During the drilling of an oil well, a usually aqueous fluid is injected into the well through the drill pipe and recirculated to the surface of the annular area between the well-bore wall and the drill string. The functions of the drilling fluid include: lubrication of the drill bit, transportation of cuttings to the surface, overbalancing formation pressure to prevent an influx of oil, gas or water into the well, maintenance of hole stability until casings can be set, suspension of solids when the fluid is not being circulated, and minimizing fluid loss into and possible associated damage/instability to the formation through which drilling is taking place.
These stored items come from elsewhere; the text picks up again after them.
-- pv_equiv track=rewrite | github.com/darknight/algorithms | leetcode/contest_weekly_184/p1411-number-of-ways-to-paint-Nx3-grid.py | WA_numOfWays
-- ===== SOURCE A (Python) =====
-- import math, itertools, functools, heapq, re
--
-- def WA_numOfWays(n: int) -> int:
--     """
--     maximum recursion depth exceeded
--     """
--     state = {
--         1: [2,3,5,6,11,12],
--         2: [1,4,7,9,10,12],
--         3: [1,4,7,8],
--         4: [2,3,8,11],
--         5: [1,7,9,10],
--         6: [1,4,7,8,10,11],
--         7: [2,3,5,6,11,12],
--         8: [3,4,6,12],
--         9: [2,5,10,11],
--         10: [5,6,9,12],
--         11: [1,4,6,9,12],
--         12: [2,7,8,10,11]
--     }
--
--     @functools.lru_cache(None)
--     def dfs(row: int, s: int) -> int:
--         if row == 1:
--             return 1
--         res = 0
--         for v in state[s]:
--             res += dfs(row-1, v)
--         return res
--
--     total = 0
--     for i in range(1, 13):
--         total += dfs(n, i)
--
--     return total % (10 ** 9 + 7)
-- ===== SOURCE B (Python) =====
-- def WA_numOfWays(n: int) -> int:
--     # Collapse A's 12 row-states into 5 symmetry classes ({1,7},{2,6},{3,5},
--     # {4,8,9,10},{11,12}) and iterate the reduced linear recurrence bottom-up,
--     # reducing mod 10**9+7 at every step so all integers stay word-sized.
--     MOD = 10 ** 9 + 7
--     a, b, c, d, e = 1, 1, 1, 1, 1
--     for _ in range(n - 1):
--         a, b, c, d, e = ((2 * b + 2 * c + 2 * e) % MOD,
--                          (2 * a + 3 * d + e) % MOD,
--                          (2 * a + 2 * d) % MOD,
--                          (b + c + d + e) % MOD,
--                          (a + b + 2 * d + e) % MOD)
--     return (2 * a + 2 * b + 2 * c + 4 * d + 2 * e) % MOD
-- ===== Notes on version B (the rewrite author's own statement) =====
-- stated objective: faster
-- what changed: B collapses A's 12 row-states into 5 symmetry classes and iterates the reduced linear recurrence bottom-up with mod 10^9+7 at every step, replacing A's memoized top-down recursion over the 12-state adjacency dict whose intermediate big integers grow linearly in n.
-- outside the precondition, e.g. on WA_numOfWays(470): A returns 768101027, B returns 768101027; on WA_numOfWays(0): A raises RecursionError, B returns 12
import Mathlib
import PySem

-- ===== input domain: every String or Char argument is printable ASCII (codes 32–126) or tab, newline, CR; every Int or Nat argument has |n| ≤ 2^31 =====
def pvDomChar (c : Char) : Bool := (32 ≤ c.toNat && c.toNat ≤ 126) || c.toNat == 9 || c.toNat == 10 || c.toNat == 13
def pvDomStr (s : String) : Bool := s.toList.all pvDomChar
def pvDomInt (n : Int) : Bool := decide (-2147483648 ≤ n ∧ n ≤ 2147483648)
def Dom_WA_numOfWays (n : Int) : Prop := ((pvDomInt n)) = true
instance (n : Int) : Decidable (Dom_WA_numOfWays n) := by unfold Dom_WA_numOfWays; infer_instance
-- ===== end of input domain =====

-- B replaces A's memoized 12-state top-down recursion by a bottom-up iteration of the
-- 5-symmetry-class linear recurrence with mod 10^9+7 at each step (objective: faster).

-- ===== PORT A =====
-- the adjacency dict 'state'
def stateA (s : Int) : List Int :=
  match s with
  | 1 => [2,3,5,6,11,12]
  | 2 => [1,4,7,9,10,12]
  | 3 => [1,4,7,8]
  | 4 => [2,3,8,11]
  | 5 => [1,7,9,10]
  | 6 => [1,4,7,8,10,11]
  | 7 => [2,3,5,6,11,12]
  | 8 => [3,4,6,12]
  | 9 => [2,5,10,11]
  | 10 => [5,6,9,12]
  | 11 => [1,4,6,9,12]
  | 12 => [2,7,8,10,11]
  | _ => []   -- Python would raise KeyError; never reached (all entries lie in 1..12)

-- dfs(row, s) with its @functools.lru_cache memo table threaded through as an explicit
-- dict keyed by the arguments; row carried as the Nat n.toNat, which agrees with Python
-- for n ≥ 1 (for n ≤ 0 Python recurses forever — RecursionError — excluded by Pre_;
-- the r = 0 arm is only the fuel guard for that unreachable case).
def dfsM : Nat → Int → PySem.Dict (Nat × Int) Int → Int × PySem.Dict (Nat × Int) Int
  | r, s, cache =>
    match cache.get? (r, s) with
    | some v => (v, cache)
    | none =>
      match r with
      | 0 => (1, cache.insert (0, s) 1)
      | 1 => (1, cache.insert (1, s) 1)
      | q+2 =>
        let rc := (stateA s).foldl
          (fun p v =>
            let xc := dfsM (q+1) v p.2
            (p.1 + xc.1, xc.2)) ((0 : Int), cache)
        (rc.1, rc.2.insert (q+2, s) rc.1)

def WA_numOfWays (n : Int) : Int :=
  (((PySem.List.pyRange 1 13 1).foldl
      (fun p i => let xc := dfsM n.toNat i p.2; (p.1 + xc.1, xc.2))
      ((0 : Int), PySem.Dict.empty)).1) % (10 ^ 9 + 7)

-- ===== PORT B =====
def stepB (v : Int × Int × Int × Int × Int) : Int × Int × Int × Int × Int :=
  match v with
  | (a, b, c, d, e) =>
    ((2*b + 2*c + 2*e) % 1000000007,
     (2*a + 3*d + e) % 1000000007,
     (2*a + 2*d) % 1000000007,
     (b + c + d + e) % 1000000007,
     (a + b + 2*d + e) % 1000000007)

-- the 'for _ in range(n-1)' loop
def iterB : Nat → (Int × Int × Int × Int × Int) → (Int × Int × Int × Int × Int)
  | 0, v => v
  | k+1, v => iterB k (stepB v)

def WA_numOfWays_alt (n : Int) : Int :=
  match iterB (n - 1).toNat (1, 1, 1, 1, 1) with
  | (a, b, c, d, e) => (2*a + 2*b + 2*c + 4*d + 2*e) % 1000000007

-- ===== PRECONDITION & SPEC =====
-- Pre_ excludes the inputs on which A raises RecursionError: for n ≤ 0 A's dfs never
-- reaches its base case row == 1 and always raises; and each row costs two stack frames
-- (dfs plus its lru_cache wrapper), so large n exhausts CPython's recursion limit —
-- under the default limit of 1000 that happens just below n = 500, the exact threshold
-- depending on the configured limit and the caller's stack depth. The upper bound 450
-- stays below the default-limit threshold with a small margin, nothing more.
def Pre_WA_numOfWays (n : Int) : Prop := 1 ≤ n ∧ n ≤ 450
instance (n : Int) : Decidable (Pre_WA_numOfWays n) := by unfold Pre_WA_numOfWays; infer_instance
def pvWitness_WA_numOfWays : Int := (3)

def Spec_WA_numOfWays (n : Int) (out : Int) : Prop := out = WA_numOfWays_alt n
instance (n : Int) (out : Int) : Decidable (Spec_WA_numOfWays n out) := by unfold Spec_WA_numOfWays; infer_instance

-- ===== CLAIM (what is proved, stated in full; the proofs are below) =====
def Claim_equal_WA_numOfWays : Prop := ∀ (n : Int), Dom_WA_numOfWays n → Pre_WA_numOfWays n → Spec_WA_numOfWays n (WA_numOfWays n)

-- ===== LEMMAS AND PROOFS =====

-- proof-side model of dfs: the same recursion without the memo table
def dfsA : Nat → Int → Int
  | 0, _ => 1
  | 1, _ => 1
  | r+2, s => (stateA s).foldl (fun res v => res + dfsA (r+1) v) 0

theorem dfsA_succ_succ (r : Nat) (s : Int) :
    dfsA (r+1+1) s = (stateA s).foldl (fun res v => res + dfsA (r+1) v) 0 := rfl

theorem foldl_add_sum (f : Int → Int) (L : List Int) : ∀ (a : Int),
    L.foldl (fun res v => res + f v) a = a + (L.map f).sum := by
  induction L with
  | nil => intro a; simp
  | cons x L ih => intro a; simp only [List.foldl, List.map, List.sum_cons]; rw [ih]; ring

theorem dfsA_sum (q : Nat) (s : Int) :
    dfsA (q+1+1) s = ((stateA s).map (dfsA (q+1))).sum := by
  rw [dfsA_succ_succ, foldl_add_sum]; ring

-- A's dfs values depend only on the symmetry class of the state:
-- {1,7}, {2,6}, {3,5}, {4,8,9,10}, {11,12}.
theorem dfsA_classEq (k : Nat) :
    dfsA (k+1) 7 = dfsA (k+1) 1 ∧ dfsA (k+1) 6 = dfsA (k+1) 2 ∧ dfsA (k+1) 5 = dfsA (k+1) 3 ∧
    dfsA (k+1) 8 = dfsA (k+1) 4 ∧ dfsA (k+1) 9 = dfsA (k+1) 4 ∧ dfsA (k+1) 10 = dfsA (k+1) 4 ∧
    dfsA (k+1) 12 = dfsA (k+1) 11 := by
  induction k with
  | zero => simp [dfsA]
  | succ j ih =>
    obtain ⟨h7, h6, h5, h8, h9, h10, h12⟩ := ih
    simp only [dfsA_succ_succ, stateA, List.foldl]
    refine ⟨?_, ?_, ?_, ?_, ?_, ?_, ?_⟩ <;> (first | trivial | linarith)

-- one dfs step on the class representatives
theorem dfsA_step (k : Nat) :
    dfsA (k+1+1) 1 = 2 * dfsA (k+1) 2 + 2 * dfsA (k+1) 3 + 2 * dfsA (k+1) 11 ∧
    dfsA (k+1+1) 2 = 2 * dfsA (k+1) 1 + 3 * dfsA (k+1) 4 + dfsA (k+1) 11 ∧
    dfsA (k+1+1) 3 = 2 * dfsA (k+1) 1 + 2 * dfsA (k+1) 4 ∧
    dfsA (k+1+1) 4 = dfsA (k+1) 2 + dfsA (k+1) 3 + dfsA (k+1) 4 + dfsA (k+1) 11 ∧
    dfsA (k+1+1) 11 = dfsA (k+1) 1 + dfsA (k+1) 2 + 2 * dfsA (k+1) 4 + dfsA (k+1) 11 := by
  obtain ⟨h7, h6, h5, h8, h9, h10, h12⟩ := dfsA_classEq k
  simp only [dfsA_succ_succ, stateA, List.foldl]
  refine ⟨?_, ?_, ?_, ?_, ?_⟩ <;> (first | trivial | linarith)

theorem iterB_succ (k : Nat) (v : Int × Int × Int × Int × Int) :
    iterB (k+1) v = stepB (iterB k v) := by
  induction k generalizing v with
  | zero => rfl
  | succ j ih => rw [iterB, ih]; rfl

-- B's loop state after k steps = A's class representatives at row k+1, reduced mod p
theorem iterB_eq (k : Nat) :
    iterB k (1, 1, 1, 1, 1) =
      (dfsA (k+1) 1 % 1000000007, dfsA (k+1) 2 % 1000000007, dfsA (k+1) 3 % 1000000007,
       dfsA (k+1) 4 % 1000000007, dfsA (k+1) 11 % 1000000007) := by
  induction k with
  | zero => simp [iterB, dfsA]
  | succ j ih =>
    obtain ⟨s1, s2, s3, s4, s11⟩ := dfsA_step j
    rw [iterB_succ, ih]
    simp only [stepB, Prod.mk.injEq]
    refine ⟨?_, ?_, ?_, ?_, ?_⟩ <;> omega

-- the memo-table invariant: every cached value is the pure dfs value
def GoodC (c : PySem.Dict (Nat × Int) Int) : Prop :=
  ∀ (r : Nat) (s : Int) (v : Int), c.get? (r, s) = some v → v = dfsA r s

theorem goodC_empty : GoodC PySem.Dict.empty := by
  intro r s v h
  simp [PySem.Dict.get?_empty] at h

theorem goodC_insert {c : PySem.Dict (Nat × Int) Int} {r : Nat} {s v : Int}
    (hc : GoodC c) (hv : v = dfsA r s) : GoodC (c.insert (r, s) v) := by
  intro r' s' v' h
  rw [PySem.Dict.get?_insert] at h
  split_ifs at h with hk
  · injection hk with hr hs
    subst hr; subst hs
    injection h with h
    rw [← h]; exact hv
  · exact hc r' s' v' h

-- the dfs loop 'for v in state[s]: res += dfs(row-1, v)' with the cache threaded through
theorem dfsM_fold (q : Nat)
    (IH : ∀ (v : Int) c, GoodC c →
      (dfsM (q+1) v c).1 = dfsA (q+1) v ∧ GoodC (dfsM (q+1) v c).2) :
    ∀ (L : List Int) (acc : Int) (c : PySem.Dict (Nat × Int) Int), GoodC c →
      (L.foldl (fun p v => let xc := dfsM (q+1) v p.2; (p.1 + xc.1, xc.2)) (acc, c)).1
          = acc + (L.map (dfsA (q+1))).sum ∧
      GoodC (L.foldl (fun p v => let xc := dfsM (q+1) v p.2; (p.1 + xc.1, xc.2)) (acc, c)).2 := by
  intro L
  induction L with
  | nil => intro acc c hc; exact ⟨by simp, hc⟩
  | cons x L ihL =>
    intro acc c hc
    obtain ⟨h1, h2⟩ := IH x c hc
    obtain ⟨g1, g2⟩ := ihL (acc + (dfsM (q+1) x c).1) (dfsM (q+1) x c).2 h2
    simp only [List.foldl, List.map, List.sum_cons]
    exact ⟨by rw [g1, h1]; ring, g2⟩

-- memoization is sound: dfsM returns the pure dfs value and preserves the invariant
theorem dfsM_hit (r : Nat) (s : Int) (c : PySem.Dict (Nat × Int) Int) (v : Int)
    (h : c.get? (r, s) = some v) : dfsM r s c = (v, c) := by
  rw [dfsM.eq_def]; dsimp only; rw [h]

theorem dfsM_miss0 (s : Int) (c : PySem.Dict (Nat × Int) Int)
    (h : c.get? (0, s) = none) : dfsM 0 s c = (1, c.insert (0, s) 1) := by
  rw [dfsM.eq_def]; dsimp only; rw [h]

theorem dfsM_miss1 (s : Int) (c : PySem.Dict (Nat × Int) Int)
    (h : c.get? (1, s) = none) : dfsM 1 s c = (1, c.insert (1, s) 1) := by
  rw [dfsM.eq_def]; dsimp only; rw [h]

theorem dfsM_miss2 (q : Nat) (s : Int) (c : PySem.Dict (Nat × Int) Int)
    (h : c.get? (q+2, s) = none) :
    dfsM (q+2) s c =
      ((((stateA s).foldl (fun p v => let xc := dfsM (q+1) v p.2; (p.1 + xc.1, xc.2)) ((0 : Int), c)).1),
       (((stateA s).foldl (fun p v => let xc := dfsM (q+1) v p.2; (p.1 + xc.1, xc.2)) ((0 : Int), c)).2).insert (q+2, s)
         (((stateA s).foldl (fun p v => let xc := dfsM (q+1) v p.2; (p.1 + xc.1, xc.2)) ((0 : Int), c)).1)) := by
  rw [dfsM.eq_def]; dsimp only; rw [h]

theorem dfsM_spec (r : Nat) : ∀ (s : Int) (c : PySem.Dict (Nat × Int) Int), GoodC c →
    (dfsM r s c).1 = dfsA r s ∧ GoodC (dfsM r s c).2 := by
  induction r using Nat.strong_induction_on with
  | _ r IH =>
    intro s c hc
    cases hget : c.get? (r, s) with
    | some v =>
      rw [dfsM_hit r s c v hget]
      exact ⟨hc r s v hget, hc⟩
    | none =>
      revert hget
      rcases r with _ | r
      · intro hget
        rw [dfsM_miss0 s c hget]
        exact ⟨rfl, goodC_insert hc rfl⟩
      rcases r with _ | q
      · intro hget
        rw [dfsM_miss1 s c hget]
        exact ⟨rfl, goodC_insert hc rfl⟩
      · intro hget
        have IH' : ∀ (v : Int) c, GoodC c →
            (dfsM (q+1) v c).1 = dfsA (q+1) v ∧ GoodC (dfsM (q+1) v c).2 :=
          fun v c hc => IH (q+1) (by omega) v c hc
        obtain ⟨h1, h2⟩ := dfsM_fold q IH' (stateA s) 0 c hc
        have hval : ((stateA s).foldl
            (fun p v => let xc := dfsM (q+1) v p.2; (p.1 + xc.1, xc.2)) ((0 : Int), c)).1
              = dfsA (q+1+1) s := by rw [h1, dfsA_sum]; ring
        rw [dfsM_miss2 q s c hget]
        refine ⟨hval, goodC_insert h2 ?_⟩
        exact hval

-- ===== VERDICT (by name: the statement is the Claim_ definition above) =====
theorem WA_numOfWays_spec : Claim_equal_WA_numOfWays := by
  intro n _ hpre
  obtain ⟨hn1, _⟩ := hpre
  have hk : n.toNat = (n - 1).toNat + 1 := by omega
  have hrange : PySem.List.pyRange 1 13 1 = [1,2,3,4,5,6,7,8,9,10,11,12] := by decide
  obtain ⟨h7, h6, h5, h8, h9, h10, h12⟩ := dfsA_classEq (n - 1).toNat
  have IH' : ∀ (v : Int) c, GoodC c →
      (dfsM ((n-1).toNat + 1) v c).1 = dfsA ((n-1).toNat + 1) v ∧
      GoodC (dfsM ((n-1).toNat + 1) v c).2 :=
    fun v c hc => dfsM_spec ((n-1).toNat + 1) v c hc
  obtain ⟨h1, _⟩ := dfsM_fold ((n-1).toNat) IH'
    [1,2,3,4,5,6,7,8,9,10,11,12] 0 PySem.Dict.empty goodC_empty
  unfold Spec_WA_numOfWays WA_numOfWays WA_numOfWays_alt
  rw [hrange]
  simp only [hk]
  rw [h1, iterB_eq]
  simp only [List.map, List.sum_cons, List.sum_nil]
  omega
Proper overbalancing of formation pressure is obtained by establishing fluid density at the desired level usually via the addition of barite (greater than or equal to 95% barium sulfate). Transportation of cuttings and their suspension when the fluid is not circulating is related to the fluid viscosity and thixotropy which depend on solids content and/or use of a polymer. Filter loss control is obtained also by the use of clays and/or added polymers.
Fluid properties are constantly monitored during the drilling operations and tailored to accommodate the nature of the formation stratum being encountered at the time. When drilling reaches the producing formation special concern is exercised. Preferentially low solids content fluids are used to minimize possible productivity loss by solids plugging. Proper fluid density for overbalancing formation pressure may be obtained by using high salt concentration aqueous brines while viscosity and filter loss control may be obtained by polymer addition. Substantial future oil well drilling will be at depths between 15 and 30 thousand feet where temperatures encountered can be 350.degree. F. Temperatures such as these, coupled with the desire for low solids content and preferably no added solids, require brine tolerant and high temperature stable polymers for viscosity and filtration control. Conventionally employed polymers such as starch, carboxymethyl cellulose, and modified polyacrylates are not stable at the temperatures in question and some have severe brine tolerance limitations.